Practical walkthrough

This flow uses the core context surfaces together without hiding ordinary Python work:

import duckdb
import polars as pl

from data_engine import Flow


def read_source_file(file_ref):
    return pl.read_csv(file_ref.path)


def combine_files(context):
    cfg = context.config.get("runtime") or {}
    batch_size = cfg.get("limits", {}).get("batch_size", 5000)
    context.metadata["batch_size"] = batch_size
    return pl.concat(context.current, how="vertical_relaxed")


def summarize(context):
    db_path = context.database("documents/analytics.duckdb")
    conn = duckdb.connect(db_path)
    try:
        conn.register("input_frame", context.current)
        summary = conn.sql("select count(*) as row_count from input_frame").pl()
    finally:
        conn.close()

    output = context.mirror.root_file("summaries/latest.parquet")
    summary.write_parquet(output)
    context.metadata["summary_path"] = str(output)

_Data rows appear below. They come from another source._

-- pv_equiv track=rewrite | github.com/IsaMukadam/Algorithms-in-Python | being-efficient/bit-string-example.py | count_ways2
-- ===== SOURCE A (Python) =====
-- def count_ways2(bits):
--     n = len(bits)
--     result = 0
--     zeros = 0
--     for i in range(len(bits)):
--         if bits[i] == '0':
--             zeros += 1
--         if bits[i] == '1':
--             result += zeros
--     return result
-- ===== SOURCE B (Python) =====
-- def count_ways2(bits):
--     n = len(bits)
--     result = 0
--     for i in range(n):
--         if bits[i] == '0':
--             for j in range(i + 1, n):
--                 if bits[j] == '1':
--                     result += 1
--     return result
-- ===== Notes on version B (the rewrite author's own statement) =====
-- stated objective: alternative
-- what changed: Replaced the single-pass zeros-accumulator with a direct nested double loop that counts each (zero, later one) pair explicitly.
import Mathlib
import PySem

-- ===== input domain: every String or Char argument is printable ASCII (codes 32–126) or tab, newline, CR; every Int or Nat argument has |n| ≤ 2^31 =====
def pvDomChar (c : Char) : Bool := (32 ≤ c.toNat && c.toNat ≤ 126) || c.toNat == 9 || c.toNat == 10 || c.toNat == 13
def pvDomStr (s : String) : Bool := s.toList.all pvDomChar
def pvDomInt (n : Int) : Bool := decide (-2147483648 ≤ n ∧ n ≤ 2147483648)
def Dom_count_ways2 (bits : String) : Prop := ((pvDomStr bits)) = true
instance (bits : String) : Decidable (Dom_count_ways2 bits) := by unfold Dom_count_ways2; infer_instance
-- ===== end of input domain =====

-- B replaces A's single accumulator pass by an explicit nested pair count (alternative decomposition, not faster).

-- ===== PORT A =====
-- A: one pass, maintaining (result, zeros); '0' bumps zeros, '1' adds zeros to result.
def count_ways2 (bits : String) : Int :=
  (bits.toList.foldl
    (fun (st : Int × Int) c =>
      let zeros := if c = '0' then st.2 + 1 else st.2
      let result := if c = '1' then st.1 + zeros else st.1
      (result, zeros))
    (0, 0)).1

-- ===== PORT B =====
-- inner loop of B: count the '1' characters in the suffix after position i
def pvOnes (l : List Char) : Int :=
  match l with
  | [] => 0
  | c :: rest => (if c = '1' then 1 else 0) + pvOnes rest

-- outer loop of B: for each '0' at position i, add the number of later '1's
def pvPairs (l : List Char) : Int :=
  match l with
  | [] => 0
  | c :: rest => (if c = '0' then pvOnes rest else 0) + pvPairs rest

def count_ways2_alt (bits : String) : Int := pvPairs bits.toList

-- ===== PRECONDITION & SPEC =====
def Spec_count_ways2 (bits : String) (out : Int) : Prop := out = count_ways2_alt bits
instance (bits : String) (out : Int) : Decidable (Spec_count_ways2 bits out) := by unfold Spec_count_ways2; infer_instance

-- ===== CLAIM (what is proved, stated in full; the proofs are below) =====
def Claim_equal_count_ways2 : Prop := ∀ (bits : String), Dom_count_ways2 bits → Spec_count_ways2 bits (count_ways2 bits)

-- ===== LEMMAS AND PROOFS =====
theorem pvFold_invariant (l : List Char) (result zeros : Int) :
    (l.foldl
      (fun (st : Int × Int) c =>
        let zeros := if c = '0' then st.2 + 1 else st.2
        let result := if c = '1' then st.1 + zeros else st.1
        (result, zeros))
      (result, zeros)).1 = result + zeros * pvOnes l + pvPairs l := by
  induction l generalizing result zeros with
  | nil => simp [pvOnes, pvPairs]
  | cons c rest ih =>
    simp only [List.foldl, pvOnes, pvPairs]
    by_cases h0 : c = '0'
    · subst h0
      norm_num
      simp only [if_neg (show ('0':Char) ≠ '1' by decide)]
      rw [ih]
      ring
    · by_cases h1 : c = '1'
      · subst h1
        norm_num [h0]
        rw [ih]
        ring
      · simp only [h0, h1, if_false, ite_false]
        rw [ih]
        ring

-- ===== VERDICT (by name: the statement is the Claim_ definition above) =====
theorem count_ways2_spec : Claim_equal_count_ways2 := by
  intro bits _
  show count_ways2 bits = count_ways2_alt bits
  unfold count_ways2 count_ways2_alt
  rw [pvFold_invariant]
  ring
-- pv_equiv track=rewrite | github.com/PyGithub/PyGithub | scripts/fix_headers.py | extractBodyLines
-- ===== SOURCE A (Python) =====
-- eightySharps = "#" * 80
--
-- def extractBodyLines(lines):
--     bodyLines = []
--
--     seenEndOfHeader = False
--
--     for line in lines:
--         if len(line) > 0 and line[0] != "#":
--             seenEndOfHeader = True
--         if seenEndOfHeader:
--             bodyLines.append(line)
--         # else:
--         #     print "HEAD:", line
--         if line == eightySharps:
--             seenEndOfHeader = True
--
--     # print "BODY:", "\nBODY: ".join(bodyLines)
--
--     return bodyLines
-- ===== SOURCE B (Python) =====
-- eightySharps = "#" * 80
--
-- def extractBodyLines(lines):
--     for i, line in enumerate(lines):
--         if line and line[0] != "#":
--             return list(lines[i:])
--         if line == eightySharps:
--             return list(lines[i + 1:])
--     return []
-- ===== Notes on version B (the rewrite author's own statement) =====
-- stated objective: simpler
-- what changed: B locates the body-start boundary with an early-exit index scan and returns a slice of the tail, instead of threading a seenEndOfHeader flag through the whole list and appending line by line.
import Mathlib
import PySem

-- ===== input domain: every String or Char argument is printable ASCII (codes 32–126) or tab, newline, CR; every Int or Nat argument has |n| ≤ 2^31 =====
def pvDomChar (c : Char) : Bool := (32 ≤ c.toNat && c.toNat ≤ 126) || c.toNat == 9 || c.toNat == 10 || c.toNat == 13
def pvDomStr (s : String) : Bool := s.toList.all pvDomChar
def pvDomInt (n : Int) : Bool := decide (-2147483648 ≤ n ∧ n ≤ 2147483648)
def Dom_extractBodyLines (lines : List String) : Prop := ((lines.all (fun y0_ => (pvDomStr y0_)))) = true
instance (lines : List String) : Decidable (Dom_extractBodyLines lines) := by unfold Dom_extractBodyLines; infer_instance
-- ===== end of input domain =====

-- B replaces A's seenEndOfHeader flag + line-by-line append with an early-exit
-- scan for the body-start boundary followed by a tail slice (objective: simpler).

-- ===== PORT A =====
def eightySharps : String := String.mk (List.replicate 80 '#')

def extractBodyLines (lines : List String) : List String :=
  (lines.foldl
    (fun (st : List String × Bool) line =>
      let seen := if 0 < PySem.Str.len line ∧ PySem.Str.pyGet? line 0 ≠ some '#' then true else st.2
      let body := if seen then st.1 ++ [line] else st.1
      let seen' := if line = eightySharps then true else seen
      (body, seen'))
    ([], false)).1

-- ===== PORT B =====
def bodyFrom : List String → List String
  | [] => []
  | line :: rest =>
    if line ≠ "" ∧ PySem.Str.pyGet? line 0 ≠ some '#' then line :: rest
    else if line = eightySharps then rest
    else bodyFrom rest

def extractBodyLines_alt (lines : List String) : List String :=
  bodyFrom lines

-- ===== PRECONDITION & SPEC =====
def Spec_extractBodyLines (lines : List String) (out : List String) : Prop := out = extractBodyLines_alt lines
instance (lines : List String) (out : List String) : Decidable (Spec_extractBodyLines lines out) := by unfold Spec_extractBodyLines; infer_instance

-- ===== CLAIM (what is proved, stated in full; the proofs are below) =====
def Claim_equal_extractBodyLines : Prop := ∀ (lines : List String), Dom_extractBodyLines lines → Spec_extractBodyLines lines (extractBodyLines lines)

-- ===== LEMMAS AND PROOFS =====

-- abbreviation for A's loop body (proof-side only)
def stepA (st : List String × Bool) (line : String) : List String × Bool :=
  let seen := if 0 < PySem.Str.len line ∧ PySem.Str.pyGet? line 0 ≠ some '#' then true else st.2
  let body := if seen then st.1 ++ [line] else st.1
  let seen' := if line = eightySharps then true else seen
  (body, seen')

theorem foldA_seen (lines : List String) (acc : List String) :
    lines.foldl stepA (acc, true) = (acc ++ lines, true) := by
  induction lines generalizing acc with
  | nil => simp
  | cons l rest ih =>
    simp only [List.foldl_cons, stepA]
    split_ifs <;> simp_all [ih]

theorem len_pos_iff (s : String) : 0 < PySem.Str.len s ↔ s ≠ "" := by
  simp only [PySem.Str.len_eq]
  constructor
  · intro h he; subst he; simp at h
  · intro h
    have hne : s.toList ≠ [] := by
      intro he
      apply h
      have := congrArg String.mk he
      simpa [String.mk] using this
    have := List.length_pos_iff.mpr hne
    exact_mod_cast this

theorem foldA_unseen (lines : List String) (acc : List String) :
    (lines.foldl stepA (acc, false)).1 = acc ++ bodyFrom lines := by
  induction lines generalizing acc with
  | nil => simp [bodyFrom]
  | cons l rest ih =>
    by_cases hc : l ≠ "" ∧ PySem.Str.pyGet? l 0 ≠ some '#'
    · have hc' : 0 < PySem.Str.len l ∧ PySem.Str.pyGet? l 0 ≠ some '#' :=
        ⟨(len_pos_iff l).mpr hc.1, hc.2⟩
      simp only [List.foldl_cons, stepA, if_pos hc', if_pos]
      rw [show (if l = eightySharps then true else true) = true by simp]
      rw [foldA_seen, bodyFrom, if_pos hc]
      simp
    · have hc' : ¬ (0 < PySem.Str.len l ∧ PySem.Str.pyGet? l 0 ≠ some '#') := by
        intro ⟨h1, h2⟩; exact hc ⟨(len_pos_iff l).mp h1, h2⟩
      by_cases h80 : l = eightySharps
      · simp only [List.foldl_cons, stepA, if_neg hc', if_pos h80]
        simp only [if_neg (by simp : ¬ (false = true))]
        rw [foldA_seen, bodyFrom, if_neg hc, if_pos h80]
      · simp only [List.foldl_cons, stepA, if_neg hc', if_neg h80]
        simp only [if_neg (by simp : ¬ (false = true))]
        rw [ih, bodyFrom, if_neg hc, if_neg h80]

-- ===== VERDICT (by name: the statement is the Claim_ definition above) =====
theorem extractBodyLines_spec : Claim_equal_extractBodyLines := by
  intro lines _
  show extractBodyLines lines = extractBodyLines_alt lines
  have : extractBodyLines lines = (lines.foldl stepA ([], false)).1 := rfl
  rw [this, foldA_unseen]
  simp [extractBodyLines_alt]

    if context.debug is not None:
        context.debug.save_frame(summary, name="summary", info={"rows": summary.height})
        context.debug.save_json({"output": str(output)}, name="summary_manifest")

    return output


def build():
    return (
        Flow(group="Documents")
        .watch(mode="schedule", run_as="batch", interval="15m", source="data/incoming")
        .mirror(root="data/outgoing")
        .collect([".csv"], save_as="source_files")
        .map(read_source_file, use="source_files", save_as="frames")
        .step(combine_files, use="frames", save_as="combined")
        .step(summarize, use="combined")
    )

This shape keeps orchestration in the Flow(...) chain while step code uses FlowContext for runtime state, workspace settings, debug artifacts, and source-aware paths.